§ TASK TO CARRY OUT:
Below are some records. Print exactly the lines between the one holding "rcases h4 with rfl | rfl | rfl | h4" and the one holding "have := (Int.ediv_lt_iff_lt_mul hkpos", inclusive, and nothing else.

§ DATA TO EXAMINE:
-- pv_equiv track=rewrite | github.com/AlexandrSech/Z63-TMS | examples/jj.py | foo
-- ===== SOURCE A (Python) =====
-- def foo(x:int):
--     temp_list = []
--     for i in range(1, x):
--         if x % i == 0:
--             temp_list.append(i)
--     result_list = []
--     for z in temp_list:
--         for i in range(2, z-1):
--             if z % i == 0:
--                 break
--         else:
--             result_list.append(z)
--     return result_list
-- ===== SOURCE B (Python) =====
-- def _is_prime(z):
--     if z < 2:
--         return False
--     i = 2
--     while i * i <= z:
--         if z % i == 0:
--             return False
--         i += 1
--     return True
--
--
-- def foo(x: int):
--     divs = []
--     i = 1
--     while i * i <= x:
--         if x % i == 0:
--             if i != x:
--                 divs.append(i)
--             j = x // i
--             if j != i and j != x:
--                 divs.append(j)
--         i += 1
--     divs.sort()
--     return [d for d in divs if d == 1 or _is_prime(d)]
-- ===== Notes on version B (the rewrite author's own statement) =====
-- stated objective: faster
-- what changed: B enumerates divisors only up to sqrt(x) via the d,x//d pairing and sorts them, and tests each kept divisor for primality by trial division only up to its square root, instead of A's full scan to x and per-divisor scan to z-2.
import Mathlib
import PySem

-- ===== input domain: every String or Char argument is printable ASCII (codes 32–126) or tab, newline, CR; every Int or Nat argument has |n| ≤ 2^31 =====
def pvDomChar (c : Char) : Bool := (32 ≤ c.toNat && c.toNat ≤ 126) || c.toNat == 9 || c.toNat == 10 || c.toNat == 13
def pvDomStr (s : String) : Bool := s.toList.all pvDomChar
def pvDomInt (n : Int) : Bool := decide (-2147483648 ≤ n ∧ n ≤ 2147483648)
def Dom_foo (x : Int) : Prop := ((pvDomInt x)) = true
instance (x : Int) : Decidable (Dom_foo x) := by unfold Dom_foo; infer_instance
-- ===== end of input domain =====

-- B enumerates divisors only up to √x via the (d, x//d) pairing and sorts them, testing
-- primality of each kept divisor only up to its square root; A scans to x and to z-2.

-- ===== PORT A =====
-- A's inner 'for i in range(2, z-1): if z % i == 0: break / else: append' as a short-circuit all
def fooKeep (z : Int) : Bool :=
  (PySem.List.pyRange 2 (z - 1) 1).all (fun i => !(PySem.Int.mod z i == 0))

def foo (x : Int) : List Int :=
  let temp := (PySem.List.pyRange 1 x 1).foldl
    (fun acc i => if PySem.Int.mod x i == 0 then acc ++ [i] else acc) []
  temp.foldl (fun acc z => if fooKeep z then acc ++ [z] else acc) []

-- ===== PORT B =====
-- while i * i <= z: if z % i == 0: return False; i += 1   (helper of _is_prime)
def hasFac (z i : Int) : Bool :=
  if _h : i * i ≤ z then
    (if PySem.Int.mod z i == 0 then true else hasFac z (i + 1))
  else false
termination_by (z - i + 1).toNat
decreasing_by
  have hii : i ≤ i * i := by nlinarith [sq_nonneg i, sq_nonneg (i - 1)]
  omega

def isPrimeB (z : Int) : Bool := if z < 2 then false else !hasFac z 2

-- while i * i <= x: collect i and x // i (proper divisors only)
def collect (x i : Int) : List Int :=
  if _h : i * i ≤ x then
    (if PySem.Int.mod x i == 0 then
      (if i ≠ x then [i] else []) ++
        (let j := PySem.Int.floordiv x i
         if j ≠ i ∧ j ≠ x then [j] else [])
     else []) ++ collect x (i + 1)
  else []
termination_by (x - i + 1).toNat
decreasing_by
  have hii : i ≤ i * i := by nlinarith [sq_nonneg i, sq_nonneg (i - 1)]
  omega

def foo_alt (x : Int) : List Int :=
  (PySem.List.sorted (collect x 1) (fun d => d) false).filter
    (fun d => d == 1 || isPrimeB d)

-- ===== PRECONDITION & SPEC =====
def Spec_foo (x : Int) (out : List Int) : Prop := out = foo_alt x
instance (x : Int) (out : List Int) : Decidable (Spec_foo x out) := by unfold Spec_foo; infer_instance

-- ===== CLAIM (what is proved, stated in full; the proofs are below) =====
def Claim_equal_foo : Prop := ∀ (x : Int), Dom_foo x → Spec_foo x (foo x)

-- ===== LEMMAS AND PROOFS =====

lemma mem_ite_singleton {c : Prop} [Decidable c] {a d : Int} :
    (d ∈ (if c then [a] else ([] : List Int))) ↔ c ∧ d = a := by
  split_ifs with h <;> simp [h]


lemma ediv_ediv_self {x i : Int} (hx : 1 ≤ x) (hi : 0 < i) (hd : i ∣ x) : x / (x / i) = i := by
  have hq : x / i * i = x := Int.ediv_mul_cancel hd
  have h2 := Int.mul_ediv_cancel_left (a := x / i) i (by
    intro h0
    rw [h0] at hq
    simp at hq
    omega)
  rw [hq] at h2
  exact h2

lemma mem_collect (x : Int) (hx : 1 ≤ x) : ∀ i d : Int, 1 ≤ i →
    (d ∈ collect x i ↔ d ∣ x ∧ 1 ≤ d ∧ d ≠ x ∧ i ≤ (if d * d ≤ x then d else x / d)) := by
  intro i d
  induction i using collect.induct (x := x) with
  | case1 i h ih =>
    intro hi
    have ih' := ih (by omega)
    have hipos : (0:Int) < i := by omega
    rw [collect]
    simp only [dif_pos h, List.mem_append]
    by_cases hdv : (PySem.Int.mod x i == 0) = true
    · have hdvd : i ∣ x := (PySem.Int.mod_eq_zero_iff_dvd x i).mp (by simpa using hdv)
      have hq : x / i * i = x := Int.ediv_mul_cancel hdvd
      have hqdvd : (x / i) ∣ x := ⟨i, hq.symm⟩
      have hile : i ≤ x := by nlinarith
      have hq1 : 1 ≤ x / i := (Int.le_ediv_iff_mul_le hipos (a := 1) (b := x)).mpr (by omega)
      have hiq : i ≤ x / i := (Int.le_ediv_iff_mul_le hipos).mpr h
      have hxq : x / (x / i) = i := ediv_ediv_self hx hipos hdvd
      simp only [if_pos hdv, List.mem_append, mem_ite_singleton, ih',
        PySem.Int.floordiv_eq_ediv_of_pos hipos]
      constructor
      · rintro ((⟨hne, rfl⟩ | ⟨⟨hne, hnx⟩, rfl⟩) | htail)
        · exact ⟨hdvd, hi, hne, by rw [if_pos h]⟩
        · refine ⟨hqdvd, hq1, hnx, ?_⟩
          have hnot : ¬ (x / i) * (x / i) ≤ x := by
            intro hle
            have hle2 : x / i ≤ x / (x / i) := (Int.le_ediv_iff_mul_le (by omega)).mpr hle
            rw [hxq] at hle2
            omega
          rw [if_neg hnot, hxq]
        · obtain ⟨h1, h2, h3, h4⟩ := htail
          exact ⟨h1, h2, h3, by omega⟩
      · rintro ⟨hd2, hd1, hdx, him⟩
        have hdpos : (0:Int) < d := by omega
        have hdle : d ≤ x := Int.le_of_dvd (by omega) hd2
        have hdvx : x / d * d = x := Int.ediv_mul_cancel hd2
        have hdq : (x / d) ∣ x := ⟨d, hdvx.symm⟩
        have hxd : x / (x / d) = d := ediv_ediv_self hx hdpos hd2
        by_cases hdd : d * d ≤ x
        · rw [if_pos hdd] at him
          rcases eq_or_lt_of_le him with rfl | hlt
          · exact Or.inl (Or.inl ⟨hdx, rfl⟩)
          · exact Or.inr ⟨hd2, hd1, hdx, by rw [if_pos hdd]; omega⟩
        · rw [if_neg hdd] at him
          by_cases heq : x / d = i
          · left; right
            have hdi : d = x / i := by rw [← heq, hxd]
            refine ⟨⟨?_, ?_⟩, hdi⟩
            · rw [← hdi]
              intro hcon
              exact hdd (hcon ▸ h)
            · rw [← hdi]; exact hdx
          · exact Or.inr ⟨hd2, hd1, hdx, by rw [if_neg hdd]; omega⟩
    · -- i does not divide x: nothing appended at this step
      simp only [if_neg hdv, List.not_mem_nil, false_or, ih']
      constructor
      · rintro ⟨h1, h2, h3, h4⟩
        exact ⟨h1, h2, h3, by omega⟩
      · rintro ⟨hd2, hd1, hdx, him⟩
        refine ⟨hd2, hd1, hdx, ?_⟩
        have hdpos : (0:Int) < d := by omega
        have hdvx : x / d * d = x := Int.ediv_mul_cancel hd2
        have hdq : (x / d) ∣ x := ⟨d, hdvx.symm⟩
        by_cases hdd : d * d ≤ x
        · rw [if_pos hdd] at him ⊢
          rcases eq_or_lt_of_le him with rfl | hlt
          · exact absurd (by simpa using (PySem.Int.mod_eq_zero_iff_dvd x i).mpr hd2) hdv
          · omega
        · rw [if_neg hdd] at him ⊢
          rcases eq_or_lt_of_le him with heq | hlt
          · exfalso
            apply hdv
            rw [heq.symm] at hdq
            simpa using (PySem.Int.mod_eq_zero_iff_dvd x i).mpr hdq
          · omega
  | case2 i h =>
    intro hi
    rw [collect]
    simp only [dif_neg h, List.not_mem_nil, false_iff]
    rintro ⟨hd2, hd1, hdx, him⟩
    have hdpos : (0:Int) < d := by omega
    have hdvx : x / d * d = x := Int.ediv_mul_cancel hd2
    by_cases hdd : d * d ≤ x
    · rw [if_pos hdd] at him
      have : i * i ≤ d * d := by nlinarith
      omega
    · rw [if_neg hdd] at him
      set q := x / d with hq
      have hdle : d ≤ x := Int.le_of_dvd (by omega) hd2
      have hq1 : 1 ≤ q := (Int.le_ediv_iff_mul_le hdpos (a := 1) (b := x)).mpr (by omega)
      have hqd : q < d := by
        have := (Int.ediv_lt_iff_lt_mul hdpos (b := d) (a := x)).mpr (by omega)
        simpa using this
      have hqq : q * q ≤ x := by nlinarith
      have : i * i ≤ q * q := by nlinarith
      omega

lemma hasFac_iff (z : Int) : ∀ i : Int, 1 ≤ i →
    (hasFac z i = true ↔ ∃ k, i ≤ k ∧ k * k ≤ z ∧ k ∣ z) := by
  intro i
  induction i using hasFac.induct (z := z) with
  | case1 i h hd =>
    intro hi
    rw [hasFac]
    simp only [dif_pos h, if_pos hd, true_iff]
    exact ⟨i, le_refl i, h, (PySem.Int.mod_eq_zero_iff_dvd z i).mp (by simpa using hd)⟩
  | case2 i h hd ih =>
    intro hi
    rw [hasFac]
    simp only [dif_pos h, if_neg hd]
    rw [ih (by omega)]
    constructor
    · rintro ⟨k, hk1, hk2, hk3⟩; exact ⟨k, by omega, hk2, hk3⟩
    · rintro ⟨k, hk1, hk2, hk3⟩
      refine ⟨k, ?_, hk2, hk3⟩
      rcases eq_or_lt_of_le hk1 with rfl | h'
      · exact absurd (by simpa using (PySem.Int.mod_eq_zero_iff_dvd z i).mpr hk3) hd
      · omega
  | case3 i h =>
    intro hi
    rw [hasFac]
    simp only [dif_neg h, Bool.false_eq_true, false_iff]
    rintro ⟨k, hk1, hk2, hk3⟩
    have : i * i ≤ k * k := by nlinarith
    omega

lemma nodup_collect (x : Int) (hx : 1 ≤ x) : ∀ i : Int, 1 ≤ i → (collect x i).Nodup := by
  intro i
  induction i using collect.induct (x := x) with
  | case1 i h ih =>
    intro hi
    have hipos : (0:Int) < i := by omega
    rw [collect]
    simp only [dif_pos h]
    by_cases hdv : (PySem.Int.mod x i == 0) = true
    · have hdvd : i ∣ x := (PySem.Int.mod_eq_zero_iff_dvd x i).mp (by simpa using hdv)
      have hq : x / i * i = x := Int.ediv_mul_cancel hdvd
      have hile : i ≤ x := by nlinarith
      have hiq : i ≤ x / i := (Int.le_ediv_iff_mul_le hipos).mpr h
      have hxq : x / (x / i) = i := ediv_ediv_self hx hipos hdvd
      simp only [if_pos hdv, PySem.Int.floordiv_eq_ediv_of_pos hipos]
      rw [List.nodup_append]
      refine ⟨?_, ih (by omega), ?_⟩
      · rw [List.nodup_append]
        refine ⟨by split_ifs <;> simp, by split_ifs <;> simp, ?_⟩
        intro a ha b hb
        rw [mem_ite_singleton] at ha hb
        obtain ⟨-, rfl⟩ := ha
        obtain ⟨⟨hne, -⟩, rfl⟩ := hb
        exact fun hc => hne hc.symm
      · intro a ha b hb
        rw [List.mem_append, mem_ite_singleton, mem_ite_singleton] at ha
        have hbm := (mem_collect x hx (i + 1) b (by omega)).mp hb
        obtain ⟨hb1, hb2, hb3, hb4⟩ := hbm
        rcases ha with ⟨-, rfl⟩ | ⟨⟨hne, -⟩, rfl⟩
        · intro hc
          rw [← hc, if_pos h] at hb4
          omega
        · intro hc
          have hnot : ¬ (x / i) * (x / i) ≤ x := by
            intro hle
            have hle2 : x / i ≤ x / (x / i) :=
              (Int.le_ediv_iff_mul_le (by omega)).mpr hle
            rw [hxq] at hle2
            exact hne (by omega)
          rw [← hc, if_neg hnot, hxq] at hb4
          omega
    · simp only [if_neg hdv, List.nil_append]
      exact ih (by omega)
  | case2 i h =>
    intro hi
    rw [collect]
    simp [dif_neg h]

lemma pyRange_pairwise : ∀ (n : Nat) (a b : Int), (b - a).toNat = n →
    (PySem.List.pyRange a b 1).Pairwise (· < ·) := by
  intro n
  induction n with
  | zero =>
    intro a b h
    have hlen := PySem.List.length_pyRange_one a b
    rw [h] at hlen
    rw [List.length_eq_zero_iff.mp hlen]
    exact List.Pairwise.nil
  | succ n ihn =>
    intro a b h
    have hab : a < b := by omega
    rw [PySem.List.pyRange_one_cons hab]
    refine List.Pairwise.cons ?_ (ihn (a + 1) b (by omega))
    intro y hy
    rw [PySem.List.mem_pyRange_one] at hy
    omega

lemma keep_eq (z : Int) (hz : 1 ≤ z) : fooKeep z = (z == 1 || isPrimeB z) := by
  have h4 : z = 1 ∨ z = 2 ∨ z = 3 ∨ 4 ≤ z := by omega
  rcases h4 with rfl | rfl | rfl | h4
  · decide
  · unfold isPrimeB
    rw [hasFac]
    decide
  · unfold isPrimeB
    rw [hasFac]
    decide
  · rw [Bool.eq_iff_iff]
    unfold fooKeep isPrimeB
    rw [List.all_eq_true]
    have hne1 : (z == 1) = false := by simp; omega
    rw [hne1, if_neg (by omega : ¬ z < 2)]
    simp only [Bool.false_or, Bool.not_eq_true']
    constructor
    · intro hall
      rw [← Bool.not_eq_true, hasFac_iff z 2 (by omega)]
      rintro ⟨k, hk2, hkk, hkd⟩
      have hk3 : k < z - 1 := by nlinarith
      have hthis := hall k (PySem.List.mem_pyRange_one.mpr ⟨hk2, hk3⟩)
      rw [(PySem.Int.mod_eq_zero_iff_dvd z k).mpr hkd] at hthis
      simp at hthis
    · intro hpr k hk
      rw [PySem.List.mem_pyRange_one] at hk
      simp only [beq_eq_false_iff_ne, ne_eq]
      intro hmod
      have hkd : k ∣ z := (PySem.Int.mod_eq_zero_iff_dvd z k).mp hmod
      have hnofac : ¬ ∃ m, 2 ≤ m ∧ m * m ≤ z ∧ m ∣ z := by
        intro hcon
        exact absurd ((hasFac_iff z 2 (by omega)).mpr hcon) (by simp [hpr])
      apply hnofac
      by_cases hkk : k * k ≤ z
      · exact ⟨k, hk.1, hkk, hkd⟩
      · have hkpos : (0:Int) < k := by omega
        have hqk : z / k * k = z := Int.ediv_mul_cancel hkd
        set q := z / k with hqdef
        have hq1 : 1 ≤ q := (Int.le_ediv_iff_mul_le hkpos (a := 1) (b := z)).mpr (by omega)
        have hqlt : q < k := by
          have := (Int.ediv_lt_iff_lt_mul hkpos (b := k) (a := z)).mpr (by omega)
          simpa using this
        have hq2 : 2 ≤ q := by
          rcases eq_or_lt_of_le hq1 with heq | _
          · exfalso; rw [← heq] at hqk; omega
          · omega
        have hqq : q * q ≤ z := by nlinarith
        exact ⟨q, hq2, hqq, ⟨k, hqk.symm⟩⟩

-- ===== VERDICT (by name: the statement is the Claim_ definition above) =====
theorem foo_spec : Claim_equal_foo := by
  intro x _
  unfold Spec_foo foo foo_alt
  by_cases hx : 1 ≤ x
  · simp only [PySem.List.foldl_append_if_eq_filter, List.nil_append]
    set T := (PySem.List.pyRange 1 x 1).filter (fun i => PySem.Int.mod x i == 0) with hT
    have hTmem : ∀ d, d ∈ T ↔ 1 ≤ d ∧ d < x ∧ d ∣ x := by
      intro d
      rw [hT, List.mem_filter, PySem.List.mem_pyRange_one]
      constructor
      · rintro ⟨⟨h1, h2⟩, h3⟩
        exact ⟨h1, h2, (PySem.Int.mod_eq_zero_iff_dvd x d).mp (by simpa using h3)⟩
      · rintro ⟨h1, h2, h3⟩
        exact ⟨⟨h1, h2⟩, by simpa using (PySem.Int.mod_eq_zero_iff_dvd x d).mpr h3⟩
    have hTpair : T.Pairwise (· < ·) :=
      List.Pairwise.sublist (List.filter_sublist) (pyRange_pairwise (x - 1).toNat 1 x rfl)
    have hTnodup : T.Nodup := hTpair.imp (fun h => ne_of_lt h)
    have hperm : T.Perm (collect x 1) := by
      rw [List.perm_ext_iff_of_nodup hTnodup (nodup_collect x hx 1 (le_refl 1))]
      intro a
      rw [hTmem, mem_collect x hx 1 a (le_refl 1)]
      constructor
      · rintro ⟨h1, h2, h3⟩
        refine ⟨h3, h1, ne_of_lt h2, ?_⟩
        split_ifs
        · exact h1
        · exact (Int.le_ediv_iff_mul_le (by omega) (a := 1) (b := x)).mpr (by omega)
      · rintro ⟨h1, h2, h3, -⟩
        exact ⟨h2, lt_of_le_of_ne (Int.le_of_dvd (by omega) h1) h3, h1⟩
    have hsorted : PySem.List.sorted (collect x 1) (fun d => d) false = T :=
      PySem.List.sorted_eq_of_perm_of_pairwise_lt _ _ _ hperm hTpair
    rw [hsorted]
    apply List.filter_congr
    intro z hz
    exact keep_eq z ((hTmem z).mp hz).1
  · have hr : PySem.List.pyRange 1 x 1 = [] :=
      List.length_eq_zero_iff.mp (by rw [PySem.List.length_pyRange_one]; omega)
    have hc : collect x 1 = [] := by
      rw [collect, dif_neg (show ¬ (1 * 1 : Int) ≤ x by omega)]
    rw [hr, hc]
    simp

§ EXPECTED ANSWER:
  rcases h4 with rfl | rfl | rfl | h4
  · decide
  · unfold isPrimeB
    rw [hasFac]
    decide
  · unfold isPrimeB
    rw [hasFac]
    decide
  · rw [Bool.eq_iff_iff]
    unfold fooKeep isPrimeB
    rw [List.all_eq_true]
    have hne1 : (z == 1) = false := by simp; omega
    rw [hne1, if_neg (by omega : ¬ z < 2)]
    simp only [Bool.false_or, Bool.not_eq_true']
    constructor
    · intro hall
      rw [← Bool.not_eq_true, hasFac_iff z 2 (by omega)]
      rintro ⟨k, hk2, hkk, hkd⟩
      have hk3 : k < z - 1 := by nlinarith
      have hthis := hall k (PySem.List.mem_pyRange_one.mpr ⟨hk2, hk3⟩)
      rw [(PySem.Int.mod_eq_zero_iff_dvd z k).mpr hkd] at hthis
      simp at hthis
    · intro hpr k hk
      rw [PySem.List.mem_pyRange_one] at hk
      simp only [beq_eq_false_iff_ne, ne_eq]
      intro hmod
      have hkd : k ∣ z := (PySem.Int.mod_eq_zero_iff_dvd z k).mp hmod
      have hnofac : ¬ ∃ m, 2 ≤ m ∧ m * m ≤ z ∧ m ∣ z := by
        intro hcon
        exact absurd ((hasFac_iff z 2 (by omega)).mpr hcon) (by simp [hpr])
      apply hnofac
      by_cases hkk : k * k ≤ z
      · exact ⟨k, hk.1, hkk, hkd⟩
      · have hkpos : (0:Int) < k := by omega
        have hqk : z / k * k = z := Int.ediv_mul_cancel hkd
        set q := z / k with hqdef
        have hq1 : 1 ≤ q := (Int.le_ediv_iff_mul_le hkpos (a := 1) (b := z)).mpr (by omega)
        have hqlt : q < k := by
          have := (Int.ediv_lt_iff_lt_mul hkpos (b := k) (a := z)).mpr (by omega)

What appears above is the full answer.